As part of our research related to early acquisition lifecycle cost estimation for the Department of Defense (DoD), my colleagues in the SEI’s Software Engineering Measurement & Analysis initiative and I began envisioning a potential solution that would rely heavily on expert judgment of future possible program execution scenarios. Previous to our work on cost estimation, many parametric cost models required domain expert input, but, in our opinion, they did not address alternative scenarios of execution that might occur from Milestone A onward. Our approach, known as Quantifying Uncertainty in Early Lifecycle Cost Estimation (QUELCE), asks domain experts to provide judgment not only on uncertain cost factors for a nominal program execution scenario, but also for the drivers of cost factors across a set of anticipated scenarios. This blog post describes our efforts to improve the accuracy and reliability of expert judgment within this expanded role of early lifecycle cost estimation.
Our work in cost estimation began two years ago, building upon a review of existing cost estimation and expert judgment research. As an example, we identified an industry consultant, Douglas Hubbard, whose book, How to Measure Anything, presents an approach known as “calibrating your judgment” (my colleague, Dave Zubrow, describes Hubbard’s technique in a recent blog post). Hubbard’s focus on calibrating expert judgment using “trivial pursuit” exercises led to our team’s decision to pursue research into the use of domain-specific reference points to further improve the accuracy and reliability of expert judgment within cost estimation.
Our research on early lifecycle cost estimation for the DoD consists of two tasks:
- Development of the QUELCE method, in which the probability of changes occurring in program execution is separated from the final assessment of the effects of such changes on the program cost estimate
- Critical thinking and designed experiments that would contribute to current research on expert judgment
We hypothesized that a domain-specific approach to calibration training and development of reference points would be necessary to reduce unwanted variation in judgments rendered by experts participating in the QUELCE method. We decided to take a two-pronged approach to improving expert opinion. The first part of the approach involved data mining of DoD program execution experience. The second part of the approach interviewed DoD experts about cost estimation and DoD program cost experience. One of our goals is to create an online repository of domain reference points that embodies the historical DoD program cost experience.

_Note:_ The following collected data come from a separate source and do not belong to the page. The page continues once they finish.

-- pv_equiv track=rewrite | github.com/DrGregDoyle/BitClone | src/encoder_lib.py | target_to_bits
-- ===== SOURCE A (Python) =====
-- def target_to_bits(hex_target: str):
--     """
--     Given a 64-character target string we return the corresponding exponent (bit shift) as 2-char hex string (1-byte)
--     """
--     # Find significant byte
--     byte = 0
--     while True:
--         temp_bit = hex_target[byte:byte + 2]
--         if temp_bit != "00":
--             break
--         byte += 2
--
--     # Get coeff
--     coeff = hex_target[byte:]
--
--     # -- Formatting -- #
--     exp = format(32 - byte // 2, "02x")
--     coeff = coeff[:6]
--     return exp + coeff
-- ===== SOURCE B (Python) =====
-- def target_to_bits(hex_target: str):
--     # Binary search for the largest k such that the first 2k chars are all '0'
--     # (the property "prefix of 2k zeros" is monotone in k), instead of a linear scan.
--     lo, hi = 0, len(hex_target) // 2
--     while lo < hi:
--         mid = (lo + hi + 1) // 2
--         if hex_target[:2 * mid] == "0" * (2 * mid):
--             lo = mid
--         else:
--             hi = mid - 1
--     byte = 2 * lo
--     return format(32 - lo, "02x") + hex_target[byte:byte + 6]
-- ===== Notes on version B (the rewrite author's own statement) =====
-- stated objective: alternative
-- what changed: Replaced A's linear while-loop over successive 2-char chunks by a binary search over the number of leading zero byte-pairs, exploiting monotonicity of the all-zero-prefix property.
import Mathlib
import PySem

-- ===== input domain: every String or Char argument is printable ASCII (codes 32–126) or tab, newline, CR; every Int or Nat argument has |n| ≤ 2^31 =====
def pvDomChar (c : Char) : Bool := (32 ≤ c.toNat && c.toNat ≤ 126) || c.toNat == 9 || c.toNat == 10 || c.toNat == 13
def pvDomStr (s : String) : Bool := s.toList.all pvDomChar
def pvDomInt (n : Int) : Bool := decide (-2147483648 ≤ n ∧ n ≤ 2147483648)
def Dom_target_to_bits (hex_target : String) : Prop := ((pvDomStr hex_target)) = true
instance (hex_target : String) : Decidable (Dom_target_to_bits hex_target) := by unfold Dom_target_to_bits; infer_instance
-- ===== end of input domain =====

-- B replaces A's linear while-loop over successive 2-char chunks by a binary search over the number of
-- leading zero byte-pairs (the all-zero-prefix property is monotone); objective: alternative algorithm.

-- shared helper: format(n, "02x") — lowercase hex of |n|, '-' sign, zero-padded to width 2
def pvHexDigit (n : Nat) : Char := if n < 10 then Char.ofNat (48 + n) else Char.ofNat (87 + n)

def pvHexRev : Nat → List Char
  | 0 => []
  | n + 1 => pvHexDigit ((n + 1) % 16) :: pvHexRev ((n + 1) / 16)
decreasing_by exact Nat.div_lt_self (Nat.succ_pos n) (by norm_num)

def pvFmt02x (n : Int) : String :=
  let mag : String := if n.natAbs = 0 then "0" else String.ofList (pvHexRev n.natAbs).reverse
  PySem.Str.zfill (if n < 0 then "-" ++ mag else mag) 2

-- ===== PORT A =====
-- the while-loop: byte := 0; while hex_target[byte:byte+2] == "00": byte += 2
-- (slice with byte ≥ 0 is exactly (drop byte).take 2)
def pvFindByte (s : List Char) (byte : Nat) : Nat :=
  -- temp_bit = hex_target[byte : byte + 2]
  if String.ofList ((s.drop byte).take 2) ≠ "00" then byte else pvFindByte s (byte + 2)
termination_by s.length - byte
decreasing_by
  rename_i h
  simp only [ne_eq, Decidable.not_not] at h
  have hlen : ((s.drop byte).take 2).length = 2 := by
    have h2 := congrArg (fun t : String => t.toList.length) h
    simpa using h2
  have : byte + 2 ≤ s.length := by
    simp [List.length_take, List.length_drop] at hlen; omega
  omega

def target_to_bits (hex_target : String) : String :=
  let s := hex_target.toList
  let byte := pvFindByte s 0
  let coeff := s.drop byte
  let exp := pvFmt02x (32 - PySem.Int.floordiv (byte : Int) 2)
  exp ++ String.ofList (coeff.take 6)

-- ===== PORT B =====
-- while lo < hi: mid = (lo+hi+1)//2; if hex_target[:2*mid] == "0"*(2*mid): lo = mid else hi = mid-1
def pvBSearch (s : List Char) (lo hi : Nat) : Nat :=
  if lo < hi then
    let mid := (lo + hi + 1) / 2
    if String.ofList (s.take (2 * mid)) = String.ofList (List.replicate (2 * mid) '0')
    then pvBSearch s mid hi
    else pvBSearch s lo (mid - 1)
  else lo
termination_by hi - lo
decreasing_by all_goals omega

def target_to_bits_alt (hex_target : String) : String :=
  let s := hex_target.toList
  let lo := pvBSearch s 0 (s.length / 2)
  let byte := 2 * lo
  pvFmt02x (32 - (lo : Int)) ++ String.ofList ((s.drop byte).take 6)

-- ===== PRECONDITION & SPEC =====
def Spec_target_to_bits (hex_target : String) (out : String) : Prop := out = target_to_bits_alt hex_target
instance (hex_target : String) (out : String) : Decidable (Spec_target_to_bits hex_target out) := by unfold Spec_target_to_bits; infer_instance

-- ===== CLAIM (what is proved, stated in full; the proofs are below) =====
def Claim_equal_target_to_bits : Prop := ∀ (hex_target : String), Dom_target_to_bits hex_target → Spec_target_to_bits hex_target (target_to_bits hex_target)

-- ===== LEMMAS AND PROOFS =====

-- A's loop index only shifts: scanning (a :: b :: t) from index n+2 is scanning t from n
theorem pvFindByte_shift (k : Nat) : ∀ (a b : Char) (t : List Char) (n : Nat),
    t.length - n ≤ k → pvFindByte (a :: b :: t) (n + 2) = pvFindByte t n + 2 := by
  induction k with
  | zero =>
    intro a b t n h
    have hd : t.drop n = [] := List.drop_eq_nil_of_le (by omega)
    have hdrop : (a :: b :: t).drop (n + 2) = t.drop n := by
      simp [List.drop_succ_cons]
    conv_lhs => rw [pvFindByte]
    conv_rhs => rw [pvFindByte]
    rw [hdrop, hd]
    simp
  | succ k ih =>
    intro a b t n h
    have hdrop : (a :: b :: t).drop (n + 2) = t.drop n := by
      simp [List.drop_succ_cons]
    conv_lhs => rw [pvFindByte]
    conv_rhs => rw [pvFindByte]
    rw [hdrop]
    by_cases hc : String.ofList ((t.drop n).take 2) = "00"
    · simp only [hc, ne_eq, not_true_eq_false, if_false]
      have hlen : ((t.drop n).take 2).length = 2 := by
        have h2 := congrArg (fun u : String => u.toList.length) hc
        simpa using h2
      have hn2 : n + 2 ≤ t.length := by
        simp [List.length_take, List.length_drop] at hlen; omega
      exact ih a b t (n + 2) (by omega)
    · simp [hc]

-- characterisation of A's loop: it stops at the zero-run length floored to an even index
theorem pvFindByte_fuel (k : Nat) : ∀ (s : List Char), s.length ≤ k →
    pvFindByte s 0 = (s.takeWhile (· == '0')).length - (s.takeWhile (· == '0')).length % 2 := by
  induction k with
  | zero =>
    intro s h
    have : s = [] := List.eq_nil_of_length_eq_zero (by omega)
    subst this
    rw [pvFindByte]; simp
  | succ k ih =>
    intro s h
    rw [pvFindByte]
    simp only [List.drop_zero]
    by_cases hc : String.ofList (s.take 2) = "00"
    · have ht2 : s.take 2 = ['0', '0'] := by
        have h2 := congrArg String.toList hc
        simpa using h2
      cases s with
      | nil => simp at ht2
      | cons a s' =>
        cases s' with
        | nil => simp at ht2
        | cons b t =>
          have hab : a = '0' ∧ b = '0' := by simpa using ht2
          obtain ⟨ha, hb⟩ := hab
          subst ha; subst hb
          simp only [hc, ne_eq, not_true_eq_false, if_false]
          have hsh := pvFindByte_shift (k := t.length) '0' '0' t 0 (by omega)
          have hml : t.length ≤ k := by simp at h; omega
          have hih := ih t hml
          have htw : (('0' :: '0' :: t).takeWhile (· == '0'))
              = '0' :: '0' :: t.takeWhile (· == '0') := by
            simp
          rw [htw]
          have h2 : pvFindByte ('0' :: '0' :: t) 2 = pvFindByte t 0 + 2 := by simpa using hsh
          rw [h2, hih]
          have hle : (t.takeWhile (· == '0')).length ≤ t.length :=
            (List.takeWhile_sublist _).length_le
          simp [List.length_cons]
          omega
    · simp only [hc, ne_eq, not_false_eq_true, if_true]
      match s with
      | [] => simp
      | [a] =>
        have : ([a].takeWhile (· == '0')).length ≤ 1 :=
          (List.takeWhile_sublist _).length_le
        omega
      | a :: b :: t =>
        by_cases ha : a = '0'
        · subst ha
          have hb : ¬ (b = '0') := by
            intro hb; subst hb; simp at hc
          have htw : ((('0' : Char) :: b :: t).takeWhile (· == '0')) = ['0'] := by
            simp [hb]
          rw [htw]
          simp
        · have htw : ((a :: b :: t).takeWhile (· == '0')) = [] := by
            simp [ha]
          rw [htw]
          simp

theorem pvFindByte_eq (s : List Char) :
    pvFindByte s 0 = (s.takeWhile (· == '0')).length - (s.takeWhile (· == '0')).length % 2 :=
  pvFindByte_fuel s.length s le_rfl

-- B's probe: the prefix of length m is all '0' iff m ≤ zero-run length
theorem take_eq_replicate_iff (s : List Char) : ∀ (m : Nat),
    s.take m = List.replicate m '0' ↔ m ≤ (s.takeWhile (· == '0')).length := by
  induction s with
  | nil =>
    intro m
    constructor
    · intro h
      have := congrArg List.length h
      simp at this
      omega
    · intro h; simp at h; simp [h]
  | cons a t ih =>
    intro m
    cases m with
    | zero => simp
    | succ m =>
      rw [List.take_succ_cons, List.replicate_succ]
      constructor
      · intro h
        have ha : a = '0' ∧ t.take m = List.replicate m '0' := by
          constructor <;> [exact (List.cons.injEq _ _ _ _ ▸ h).1;
            exact (List.cons.injEq _ _ _ _ ▸ h).2]
        obtain ⟨ha0, ht⟩ := ha
        subst ha0
        have := (ih m).mp ht
        simp only [List.takeWhile_cons]
        simp
        omega
      · intro h
        by_cases ha : a = '0'
        · subst ha
          simp only [List.takeWhile_cons] at h
          simp at h
          have := (ih m).mpr (by omega)
          simp [this]
        · exfalso
          have htw : ((a :: t).takeWhile (· == '0')) = [] := by simp [ha]
          rw [htw] at h
          simp at h
  
-- B's binary search converges to z / 2 whenever z / 2 lies in [lo, hi]
theorem pvBSearch_fuel (s : List Char) (k : Nat) : ∀ (lo hi : Nat),
    hi - lo ≤ k → lo ≤ (s.takeWhile (· == '0')).length / 2 →
    (s.takeWhile (· == '0')).length / 2 ≤ hi →
    pvBSearch s lo hi = (s.takeWhile (· == '0')).length / 2 := by
  induction k with
  | zero =>
    intro lo hi h h1 h2
    rw [pvBSearch]
    have : ¬ lo < hi := by omega
    simp [this]
    omega
  | succ k ih =>
    intro lo hi h h1 h2
    rw [pvBSearch]
    by_cases hlt : lo < hi
    · simp only [hlt, if_true]
      set z := (s.takeWhile (· == '0')).length with hz
      set mid := (lo + hi + 1) / 2 with hmid
      have hmlo : lo + 1 ≤ mid := by omega
      have hmhi : mid ≤ hi := by omega
      have hcond : (String.ofList (s.take (2 * mid)) = String.ofList (List.replicate (2 * mid) '0'))
          ↔ 2 * mid ≤ z := by
        rw [show (String.ofList (s.take (2 * mid)) = String.ofList (List.replicate (2 * mid) '0'))
              ↔ s.take (2 * mid) = List.replicate (2 * mid) '0' from
            ⟨fun h => by
              have := congrArg String.toList h
              simpa using this, fun h => by rw [h]⟩]
        exact take_eq_replicate_iff s (2 * mid)
      by_cases hc : 2 * mid ≤ z
      · rw [if_pos (hcond.mpr hc)]
        exact ih mid hi (by omega) (by omega) h2
      · rw [if_neg (fun hh => hc (hcond.mp hh))]
        exact ih lo (mid - 1) (by omega) h1 (by omega)
    · simp [hlt]
      omega

-- ===== VERDICT (by name: the statement is the Claim_ definition above) =====
theorem target_to_bits_spec : Claim_equal_target_to_bits := by
  intro hex_target _
  unfold Spec_target_to_bits target_to_bits target_to_bits_alt
  set s := hex_target.toList with hs
  set z := (s.takeWhile (· == '0')).length with hz
  have hzlen : z ≤ s.length := (List.takeWhile_sublist _).length_le
  have hA : pvFindByte s 0 = z - z % 2 := pvFindByte_eq s
  have hB : pvBSearch s 0 (s.length / 2) = z / 2 :=
    pvBSearch_fuel s (s.length / 2) 0 (s.length / 2) (by omega) (by omega) (by omega)
  have hbyte : z - z % 2 = 2 * (z / 2) := by omega
  have hfd : PySem.Int.floordiv ((2 * (z / 2) : Nat) : Int) 2 = ((z / 2 : Nat) : Int) := by
    rw [show (2 : Int) = ((2 : Nat) : Int) from rfl]
    rw [PySem.Int.floordiv_natCast]
    congr 1
    omega
  simp only [hA, hB, hbyte, hfd]
-- pv_equiv track=rewrite | github.com/AleLeeHrtz/Adv-Comp-F2025 | working_with_cfgs/cfg_utils.py | dominators
-- ===== SOURCE A (Python) =====
-- from collections import deque, defaultdict
-- from typing import Dict, List, Set, Tuple
--
-- CFG = Dict[str, List[str]]
--
-- def reachable(cfg: CFG, entry: str) -> Set[str]:
--     vis: Set[str] = set()
--     q = deque([entry])
--     while q:
--         u = q.popleft()
--         if u in vis:
--             continue
--         vis.add(u)
--         for v in cfg.get(u, []):
--             if v not in vis:
--                 q.append(v)
--     return vis
--
-- def preds(cfg: CFG) -> Dict[str, List[str]]:
--     pr: Dict[str, List[str]] = defaultdict(list)
--     for u, succs in cfg.items():
--         for v in succs:
--             pr[v].append(u)
--     for u in cfg.keys():
--         pr.setdefault(u, pr.get(u, []))
--     return pr
--
-- def dominators(cfg: CFG, entry: str):
--     reach = reachable(cfg, entry)
--     pr = preds(cfg)
--
--     dom = {}
--     for n in reach:
--         if n == entry:
--             dom[n] = {entry}
--         else:
--             dom[n] = set(reach)
--
--     changed = True
--     while changed:
--         changed = False
--         for n in reach:
--             if n == entry:
--                 continue
--             pred_sets = [dom[p] for p in pr.get(n, []) if p in reach]
--             new = set.intersection(*pred_sets) if pred_sets else set()
--             new.add(n)
--             if new != dom[n]:
--                 dom[n] = new
--                 changed = True
--     return dom
-- ===== SOURCE B (Python) =====
-- from collections import deque
--
-- def _reachable(cfg, entry):
--     vis = set()
--     q = deque([entry])
--     while q:
--         u = q.popleft()
--         if u in vis:
--             continue
--         vis.add(u)
--         for v in cfg.get(u, []):
--             if v not in vis:
--                 q.append(v)
--     return vis
--
-- def _without(cfg, d):
--     return {u: [v for v in succs if v != d] for u, succs in cfg.items() if u != d}
--
-- def dominators(cfg, entry):
--     reach = _reachable(cfg, entry)
--     # d dominates n  iff  d == n or n is unreachable once d is deleted from the graph
--     avoid = {d: _reachable(_without(cfg, d), entry) for d in reach}
--     return {n: {d for d in reach if d == n or n not in avoid[d]} for n in reach}
-- ===== Notes on version B (the rewrite author's own statement) =====
-- stated objective: faster
-- what changed: Replaces the iterative set-intersection dataflow fixpoint with the path-based definition of dominance: d dominates n iff n becomes unreachable from entry when d is deleted, computed with one BFS per reachable node (no fixpoint iteration, no repeated big set intersections).
import Mathlib
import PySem

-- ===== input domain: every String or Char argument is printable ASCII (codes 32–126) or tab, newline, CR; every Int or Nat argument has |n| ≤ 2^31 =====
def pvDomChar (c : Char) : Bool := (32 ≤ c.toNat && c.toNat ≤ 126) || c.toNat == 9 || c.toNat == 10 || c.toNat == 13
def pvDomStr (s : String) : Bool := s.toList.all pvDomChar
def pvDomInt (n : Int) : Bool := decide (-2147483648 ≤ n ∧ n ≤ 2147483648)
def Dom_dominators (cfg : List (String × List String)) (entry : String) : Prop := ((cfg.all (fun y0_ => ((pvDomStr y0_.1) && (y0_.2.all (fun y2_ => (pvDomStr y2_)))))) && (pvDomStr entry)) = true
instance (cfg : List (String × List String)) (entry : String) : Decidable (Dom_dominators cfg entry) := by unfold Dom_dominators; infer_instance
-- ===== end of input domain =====

-- B replaces A's iterative set-intersection dataflow fixpoint by the path-based definition of
-- dominance (d dominates n iff n is unreachable from entry once d is deleted), one BFS per node.
-- Python dicts/sets in the RESULT are compared order-insensitively (sets as finite sets), and
-- Python's iteration order over the set `reach` is hash order, which cannot (and need not) be
-- modelled: both ports iterate `reach` in BFS-discovery order, and every dominator set is
-- materialised as the sublist of `reach` (in `reach` order) holding its elements — a faithful
-- representation of the order-free Python sets, under which Python's set `!=` is list `≠`.

-- ===== PORT A =====
-- shared helper: BFS queue loop of `reachable` (both Pythons contain the identical function).
-- The fuel 1 + (total length of all successor lists) is proved sufficient below
-- (each iteration strictly decreases queue length + out-degrees of unvisited keys).
def pvEdgeWeight (items : List (String × List String)) (vis : List String) : Nat :=
  ((items.filter (fun p => !(vis.contains p.1))).map (fun p => p.2.length)).sum
-- pv_equiv track=rewrite | github.com/poseidon1998/standalone_py_script | utils/general.py | get_intervals
-- ===== SOURCE A (Python) =====
-- def get_intervals(seq,dx=3,max_skip=0):
--
--     if seq[0] < seq[-1]: # asc
--         dx=-dx
--     intervals = []
--     left = 0
--     ii = left
--
--     while ii + 1 < len(seq):
--         int_i = [seq[left]]
--         missing_i = []
--
--         while ii+1<len(seq):
--             cur = seq[ii]
--             nxt = seq[ii+1]
--
--             if cur-nxt==dx:
--                 int_i.append(nxt)
--                 ii+=1
--
--             else:
--                 if (cur-nxt)//dx <= max_skip+1:
--                     missing_i.extend([cur-m*dx for m in range(1,max_skip+1)])
--                     int_i.append(nxt)
--                 else:
--                     break
--                 ii+=1
--
--         left = ii+1
--         ii = left
--         missing_i = list(set(missing_i)-set(int_i))
--         intervals.append((int_i,sorted(missing_i)))
--
--     return intervals,dx
-- ===== SOURCE B (Python) =====
-- def get_intervals(seq, dx=3, max_skip=0):
--     # Two-phase rewrite: first compute the cut positions, then build each
--     # segment from a slice; no mutable shared scan pointer.
--     if seq[0] < seq[-1]:  # asc
--         dx = -dx
--     n = len(seq)
--
--     def is_cut(i):
--         d = seq[i] - seq[i + 1]
--         return d != dx and d // dx > max_skip + 1
--
--     cuts = [i for i in range(n - 1) if is_cut(i)]
--     starts = [0] + [c + 1 for c in cuts]
--     ends = cuts + [n - 1]
--
--     intervals = []
--     for s, e in zip(starts, ends):
--         if s >= n - 1:  # the scan never opens a segment at the final position
--             continue
--         int_i = seq[s:e + 1]
--         missing = []
--         for i in range(s, e):
--             if seq[i] - seq[i + 1] != dx:
--                 missing.extend(seq[i] - m * dx for m in range(1, max_skip + 1))
--         intervals.append((int_i, sorted(set(missing) - set(int_i))))
--     return intervals, dx
-- ===== Notes on version B (the rewrite author's own statement) =====
-- stated objective: alternative
-- what changed: A's nested while-loops sharing a restart pointer are replaced by a two-phase plan: one comprehension computes all cut positions, then each segment is built independently from a slice between consecutive cuts, with the missing values recomputed per segment.
import Mathlib
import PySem

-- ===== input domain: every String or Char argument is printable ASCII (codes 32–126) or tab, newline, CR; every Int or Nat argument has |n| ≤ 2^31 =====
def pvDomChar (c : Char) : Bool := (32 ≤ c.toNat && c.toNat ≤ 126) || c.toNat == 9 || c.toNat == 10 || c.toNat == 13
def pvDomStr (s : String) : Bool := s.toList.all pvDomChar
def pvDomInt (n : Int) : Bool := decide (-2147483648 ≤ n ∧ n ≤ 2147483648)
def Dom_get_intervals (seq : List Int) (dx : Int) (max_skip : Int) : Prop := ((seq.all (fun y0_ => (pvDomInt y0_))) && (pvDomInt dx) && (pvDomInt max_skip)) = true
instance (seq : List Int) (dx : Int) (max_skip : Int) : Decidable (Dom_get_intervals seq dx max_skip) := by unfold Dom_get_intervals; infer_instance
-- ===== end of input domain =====

-- B replaces A's nested whiles with a shared restart pointer by a two-phase plan
-- (compute all cut positions, then build each segment from a slice); objective: alternative.
-- ===== PORT A =====

-- inner `while` of A: scans from ii, appending to int_i / missing_i, until break or end.
-- fuel is a totality guard only (the loop advances ii below seq.length; fuel = seq.length suffices).
def innerA (seq : List Int) (dx maxsk : Int) :
    Nat → Nat → List Int → List Int → List Int × List Int × Nat
  | 0, ii, intI, missI => (intI, missI, ii)
  | fuel+1, ii, intI, missI =>
    if ii + 1 < seq.length then
      let cur := seq.getD ii 0        -- seq[ii], in range
      let nxt := seq.getD (ii+1) 0    -- seq[ii+1], in range
      if cur - nxt = dx then
        innerA seq dx maxsk fuel (ii+1) (intI ++ [nxt]) missI
      else if PySem.Int.floordiv (cur - nxt) dx ≤ maxsk + 1 then
        innerA seq dx maxsk fuel (ii+1) (intI ++ [nxt])
          (missI ++ (PySem.List.pyRange 1 (maxsk+1) 1).map (fun m => cur - m * dx))
      else (intI, missI, ii)
    else (intI, missI, ii)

The repository will include a searchable database of reference points that helps domain experts exercise better judgment during cost estimation. Domain experts will be able to query the reference points using key words based on search technology. Search results will show the key reference points in relation to the domain and technology challenge. The domain expert(s) will then review those reference points before formulating judgement for the current cost estimation exercise. At this point in the project, we are mining reference points from DoD and other open-source data examples.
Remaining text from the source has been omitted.